Oleh : Novarizqa Saifoeddin*
Saat pulang ke Depok menemui keluarga dan orang tua beberapa waktu lalu, saya sengaja menyempatkan diri untuk berbincang bincang dengan bapak Saifoeddin Kadir (nama pena : Zuska) mengenai kesenian Gayo, salah satunya adalah tari Resam Berume. Meski telah berusia 86 tahun, ingatan beliau relatif baik apalagi bercerita seputar seni budaya Gayo.
Ketika itu tahun 1960,
Atas prakarsa Ketua Pekuper Aceh Tengah/Dandim 0106 Tango Mayor Z. Aksyah yang mengutus Zuska, AR. Moese dan Sadimah untuk segera berangkat ke Banda Aceh mendampingi KGAAT Banda Aceh mempersiapkan atraksi kesenian Aceh Tengah yang akan bergabung dengan sanggar Pocut Baren dalam rangka menghadiri Kongres Pemuda di Bandung. Sanggar Pocut Baren yang yang menangani tari-tarian Aceh lainnya sudah berlatih lebih dulu dan telah siap untuk berangkat, demikian juga dengan grup seudatinya, sementara Aceh Tengah belum punya persiapan meski waktu keberangkatan ke Bandung tinggal menghitung hari.

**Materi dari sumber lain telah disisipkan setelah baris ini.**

theorem pvAWhile_self (target : List String) (j m : Nat) (h1 : 1 ≤ j) (hm : j < m) :
    pvAWhile target j (PySem.List.pyRange ((j : Nat) : Int) (m : Int) 1)
      = PySem.List.pyRange ((pvG target j : Nat) : Int) (m : Int) 1 := by
  obtain ⟨j', rfl⟩ : ∃ j', j = j' + 1 := ⟨j - 1, by omega⟩
  rw [pvAWhile, pvPrepend_range_self (j'+1) m hm]
  by_cases hlt : pvHasLt (PySem.List.pyGetD target ((j'+1 : Nat) : Int) "") = true
  · rw [if_pos hlt]
    have hg : pvG target (j'+1) = j'+1 := by rw [pvG, if_pos hlt]
    rw [hg]
  · rw [if_neg hlt]
    have hg : pvG target (j'+1) = pvG target j' := by rw [pvG, if_neg hlt]
    rw [hg]
    by_cases hj : j' = 0
    · subst hj; simp [pvAWhile, pvG]
    · exact pvAWhile_range target j' m (by omega) (by omega)

theorem pvAWhile_entry (target : List String) (s : Nat) (h2 : 2 ≤ s) :
    pvAWhile target (s-1) [((s : Nat) : Int) - 1]
      = PySem.List.pyRange ((pvG target (s-1) : Nat) : Int) (s : Int) 1 := by
  have hsing : [((s : Nat) : Int) - 1] = PySem.List.pyRange (((s-1 : Nat)) : Int) ((s : Nat) : Int) 1 := by
    have : ((s : Nat) : Int) = (((s-1 : Nat)) : Int) + 1 := by push_cast [Nat.cast_sub (by omega : 1 ≤ s)]; ring
    rw [this, PySem.List.pyRange_one_singleton]
    push_cast [Nat.cast_sub (by omega : 1 ≤ s)]; ring_nf
  rw [hsing]
  exact pvAWhile_self target (s-1) s (by omega) (by omega)

theorem pvSpan_eq_while (target : List String) (s : Nat) (h2 : 2 ≤ s)
    (hgt : pvHasGt (PySem.List.pyGetD target (((s : Nat) : Int) - 1) "") = true) :
    pvAWhile target (((s : Nat) : Int) - 1).toNat [((s : Nat) : Int) - 1] = pvSpan target s := by
  have ht : (((s : Nat) : Int) - 1).toNat = s - 1 := by omega
  rw [ht, pvAWhile_entry target s h2, pvSpan, if_pos hgt]

theorem pvA_fold (target : List String) (c : String) :
    ∀ (xs : List String) (s : Nat) (wr0 pr0 : List (List Int)), target.drop s = xs →
    (((PySem.List.enumerate xs (s : Int)).filterMap
        (fun p => if p.2 = c then some p.1 else none)).foldl (pvAStep target) (wr0, pr0))
      = (wr0 ++ pvW target c xs s, pr0 ++ pvP target c xs s) := by
  intro xs
  induction xs with
  | nil => intro s wr0 pr0 _; simp [PySem.List.enumerate_nil, pvW, pvP]
  | cons tok xs ih =>
    intro s wr0 pr0 hdrop
    have hdrop' : target.drop (s+1) = xs := by
      have := congrArg (List.drop 1) hdrop
      simpa [List.drop_drop] using this
    have hcast : ((s : Int) + 1) = ((s+1 : Nat) : Int) := by push_cast; ring
    rw [PySem.List.enumerate_cons, hcast]
    by_cases hc : tok = c
    · subst hc
      rw [List.filterMap_cons]
      rw [if_pos rfl]
      -- foldl over (↑s :: rest)
      rw [List.foldl_cons]
      by_cases hs : s < 2
      · have hstep : pvAStep target (wr0, pr0) ((s : Nat) : Int) = (wr0, pr0) := by
          rw [pvAStep, if_pos (by exact_mod_cast hs)]
        rw [hstep, ih (s+1) wr0 pr0 hdrop']
        have hW : pvW target tok (tok :: xs) s = pvW target tok xs (s+1) := by
          rw [pvW, if_neg (by omega), List.nil_append]
        have hP : pvP target tok (tok :: xs) s = pvP target tok xs (s+1) := by
          rw [pvP, if_neg (by omega), List.nil_append]
        rw [hW, hP]
      · have h2 : 2 ≤ s := by omega
        by_cases hgt : pvHasGt (PySem.List.pyGetD target (((s : Nat) : Int) - 1) "") = true
        · have hstep : pvAStep target (wr0, pr0) ((s : Nat) : Int)
              = (wr0, pr0 ++ [pvSpan target s]) := by
            rw [pvAStep, if_neg (by simp; omega), if_pos hgt]
            rw [pvSpan_eq_while target s h2 hgt]
          rw [hstep, ih (s+1) _ _ hdrop']
          have hW : pvW target tok (tok :: xs) s = pvW target tok xs (s+1) := by
            rw [pvW, if_neg (by simp [hgt, h2]), List.nil_append]
          have hP : pvP target tok (tok :: xs) s = [pvSpan target s] ++ pvP target tok xs (s+1) := by
            rw [pvP, if_pos ⟨rfl, h2⟩]
          rw [hW, hP]
          simp [List.append_assoc]
        · have hstep : pvAStep target (wr0, pr0) ((s : Nat) : Int)
              = (wr0 ++ [[((s : Nat) : Int) - 1]], pr0 ++ [[((s : Nat) : Int) - 1]]) := by
            rw [pvAStep, if_neg (by simp; omega), if_neg hgt]
          have hspan : pvSpan target s = [((s : Nat) : Int) - 1] := by
            rw [pvSpan, if_neg hgt]
          rw [hstep, ih (s+1) _ _ hdrop']
          have hW : pvW target tok (tok :: xs) s
              = [[((s : Nat) : Int) - 1]] ++ pvW target tok xs (s+1) := by
            rw [pvW, if_pos ⟨rfl, h2, hgt⟩]
          have hP : pvP target tok (tok :: xs) s = [pvSpan target s] ++ pvP target tok xs (s+1) := by
            rw [pvP, if_pos ⟨rfl, h2⟩]
          rw [hW, hP, hspan]
          simp [List.append_assoc]
    · rw [List.filterMap_cons]
      simp only [hc, if_false]
      rw [ih (s+1) wr0 pr0 hdrop']
      have hW : pvW target c (tok :: xs) s = pvW target c xs (s+1) := by
        rw [pvW, if_neg (by simp [hc]), List.nil_append]
      have hP : pvP target c (tok :: xs) s = pvP target c xs (s+1) := by
        rw [pvP, if_neg (by simp [hc]), List.nil_append]
      rw [hW, hP]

Adalah AR. Moese yang mencetuskan ide untuk membuat sebuah tari yang menggambarkan kehidupan orang Gayo yang gotong royong dalam pekerjaan berume (bersawah). Tanpa berpikir lama, dengan kerjasama yang baik dalam waktu yang relatif singkat tari ini pun berhasil dirampungkan dan diberi nama Tari Resam Berume.
Saat kontingen Aceh tampil, tari Resam berume pertama ditampilkan, diiringi gitar dan suara vokal AR. Moese delapan penari pria dan delapan penari puteri tampak dinamis, padu dan kompak. M. Kasim AS salah satu penonton yang terkesima sampai sampai menamakan tari ini dengan tari Holupis Kuntul Baris. Menyusul kemudian tari Top Pade dari sanggar Pocut Baren dan tari Tarik Pukat dari grup Seudati dibawah pimpinan Bapak Ampun Ma’e. Ketiga tari ini menjadi satu dengan nama Tari Punca Utama.
Pelaku tari Resam Berume saat itu adalah :
Pengiring Tari, Vokalis, Gitar: AR. Moese
Penari Putera : S. Kilang, Bona Kasim, Zuska, Asri, Zulthain, Banta Tjoet, Yus, dan seorang lagi bapak tak ingat lagi namanya.
Penari Puteri : Sadimah, Jemilah, Siti Hajar, Chadijah, Zaleha, Fatimah, Rohana, Diniar Upik.
Beberapa saat setelah Kongres Pemuda, Urril Ajdam I Iskandar Muda dalam lawatannya ke Jawa dan Bali juga membawakan Tari Punca Utama. Sebelum berangkat ke Bali, Z. Aksyah memerintahkan Zuska agar penari puteri memakai baju seragam yang oleh Zuska kemudian dijahitkan pada Abdullah Aman Saleh Hakim. Di kesempatan inilah pertama kalinya penari putri Gayo punya seragam baju kerawang, sebelumnya tidak ada keseragaman antara penari satu dengan lainnya sehingga pernah dapat julukan penari puteri Gayo berseragam Ija Bruk, baik di PKA I 1958 maupun di Kongres Pemuda 1960.